Calculate the orbital period for a planet that is 4 AU from the Sun.
To calculate the orbital period for a planet, we can use Kepler's third law of planetary motion. According to this law, the square of the orbital period (T) of a planet is proportional to the cube of its average distance from the Sun (r).
The equation can be represented as: T^2 = k * r^3
To find the value of k, we need to consider the known values for the Earth's orbital period (T_Earth) and distance from the Sun (r_Earth).
T_Earth^2 = k * r_Earth^3
Now, let's find the value of k.
The average distance of the Earth from the Sun is about 1 AU, which is approximately 149.6 million kilometers (km). The Earth's orbital period is about 365.25 days, which is roughly 31,557,600 seconds (s).
Substituting these values into the equation, we get:
(31,557,600 s)^2 = k * (149.6 million km)^3
Simplifying this equation gives us:
(996,677,721,600 s^2) = k * (3.5460736 × 10^25 km^3)
Now, we can solve for the value of k:
k = (996,677,721,600 s^2) / (3.5460736 × 10^25 km^3)
k ≈ 2.96 × 10^-19 (s^2/km^3)
Once we have the value of k, we can calculate the orbital period for a planet at a given distance (r) from the Sun.

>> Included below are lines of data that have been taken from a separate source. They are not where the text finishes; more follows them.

lemma pvSub_singleton (cs : List Char) (i : Nat) (hi : i < cs.length) :
    pvSub cs i (i+1) = [cs.getD i 'a'] := by
  have h : i + 1 - i = 1 := by omega
  simp [pvSub, h, List.take_one, List.head?_drop, List.getD_eq_getElem?_getD, hi]

lemma pvSub_snoc (cs : List Char) (l r : Nat) (hl : l ≤ r) (hr : r < cs.length) :
    pvSub cs l r ++ [cs.getD r 'a'] = pvSub cs l (r+1) := by
  have h : r + 1 - l = (r - l) + 1 := by omega
  rw [pvSub, pvSub, h, List.take_add_one]
  have : (cs.drop l)[r-l]? = some (cs.getD r 'a') := by
    rw [List.getElem?_drop]
    have h2 : l + (r - l) = r := by omega
    rw [h2, List.getElem?_eq_getElem hr, List.getD_eq_getElem _ _ hr]
  simp [this]

lemma pvSub_cons (cs : List Char) (l r : Nat) (hl : l < r) (hr : r ≤ cs.length) :
    cs.getD l 'a' :: pvSub cs (l+1) r = pvSub cs l r := by
  have hlen : l < cs.length := by omega
  rw [pvSub, pvSub, List.drop_eq_getElem_cons hlen]
  have h : r - l = (r - (l+1)) + 1 := by omega
  rw [h, List.take_succ_cons, List.getD_eq_getElem _ _ hlen]

lemma pvPal_iff (t : List Char) :
    t.reverse = t ↔ ∀ p, p < t.length → t.getD p 'a' = t.getD (t.length - 1 - p) 'a' := by
  constructor
  · intro h p hp
    rw [List.getD_eq_getElem _ _ hp, List.getD_eq_getElem _ _ (by omega)]
    have h1 := List.getElem_reverse (l := t) (i := p) (by simpa using hp)
    rw [← h1]
    simp only [h]
  · intro h
    apply List.ext_getElem (by simp)
    intro p h1 h2
    rw [List.getElem_reverse]
    have hh := h p (by simpa using h1)
    rw [List.getD_eq_getElem _ _ (by simpa using h1), List.getD_eq_getElem _ _ (by omega)] at hh
    exact hh.symm

lemma pvOdd_bridge (cs : List Char) (i k : Nat) (hk : k ≤ i) (hn : i + k < cs.length) :
    (pvSub cs (i-k) (i+k+1)).reverse = pvSub cs (i-k) (i+k+1) ↔
      ∀ m, m ≤ k → cs.getD (i+m) 'a' = cs.getD (i-m) 'a' := by
  have hlen : (pvSub cs (i-k) (i+k+1)).length = 2*k+1 := by
    rw [pvSub_length _ _ _ (by omega)]; omega
  rw [pvPal_iff, hlen]
  constructor
  · intro h m hm
    have hh := h (k - m) (by omega)
    rw [pvSub_getD _ _ _ _ (by omega), pvSub_getD _ _ _ _ (by omega)] at hh
    have e1 : i - k + (k - m) = i - m := by omega
    have e2 : i - k + (2*k+1-1-(k-m)) = i + m := by omega
    rw [e1, e2] at hh
    exact hh.symm
  · intro h p hp
    rw [pvSub_getD _ _ _ _ (by omega), pvSub_getD _ _ _ _ (by omega)]
    by_cases hpk : p ≤ k
    · have hh := h (k - p) (by omega)
      have e1 : i + (k - p) = i - k + (2*k+1-1-p) := by omega
      have e2 : i - (k - p) = i - k + p := by omega
      rw [e1, e2] at hh
      exact hh.symm
    · have hh := h (p - k) (by omega)
      have e1 : i + (p - k) = i - k + p := by omega
      have e2 : i - (p - k) = i - k + (2*k+1-1-p) := by omega
      rw [e1, e2] at hh
      exact hh

lemma pvEven_bridge (cs : List Char) (i k : Nat) (hk : k ≤ i) (hn : i + k + 1 < cs.length) :
    (pvSub cs (i-k) (i+k+2)).reverse = pvSub cs (i-k) (i+k+2) ↔
      ∀ m, m ≤ k → cs.getD (i-m) 'a' = cs.getD (i+1+m) 'a' := by
  have hlen : (pvSub cs (i-k) (i+k+2)).length = 2*k+2 := by
    rw [pvSub_length _ _ _ (by omega)]; omega
  rw [pvPal_iff, hlen]
  constructor
  · intro h m hm
    have hh := h (k - m) (by omega)
    rw [pvSub_getD _ _ _ _ (by omega), pvSub_getD _ _ _ _ (by omega)] at hh
    have e1 : i - k + (k - m) = i - m := by omega
    have e2 : i - k + (2*k+2-1-(k-m)) = i + 1 + m := by omega
    rw [e1, e2] at hh
    exact hh
  · intro h p hp
    rw [pvSub_getD _ _ _ _ (by omega), pvSub_getD _ _ _ _ (by omega)]
    by_cases hpk : p ≤ k
    · have hh := h (k - p) (by omega)
      have e1 : i - (k - p) = i - k + p := by omega
      have e2 : i + 1 + (k - p) = i - k + (2*k+2-1-p) := by omega
      rw [e1, e2] at hh
      exact hh
    · have hh := h (p - k - 1) (by omega)
      have e1 : i - (p - k - 1) = i - k + (2*k+2-1-p) := by omega
      have e2 : i + 1 + (p - k - 1) = i - k + p := by omega
      rw [e1, e2] at hh
      exact hh.symm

Let's calculate the orbital period for a planet that is 4 AU from the Sun.
First, convert the distance from AU to kilometers:
1 AU ≈ 149.6 million km
So, 4 AU ≈ 4 * 149.6 million km
4 AU ≈ 598.4 million km
Now, substitute this value into the equation:
T^2 = (2.96 × 10^-19 s^2/km^3) * (598.4 million km)^3
T^2 ≈ (2.96 × 10^-19 s^2/km^3) * (2.1382290944 × 10^23 km^3)
Simplifying this equation gives us:
T^2 ≈ 6.36 × 10^4 s^2
Finally, we can solve for the orbital period (T) by taking the square root:
T ≈ √(6.36 × 10^4 s^2)
T ≈ 252.3 seconds
Therefore, the orbital period for a planet that is 4 AU from the Sun is approximately 252.3 seconds.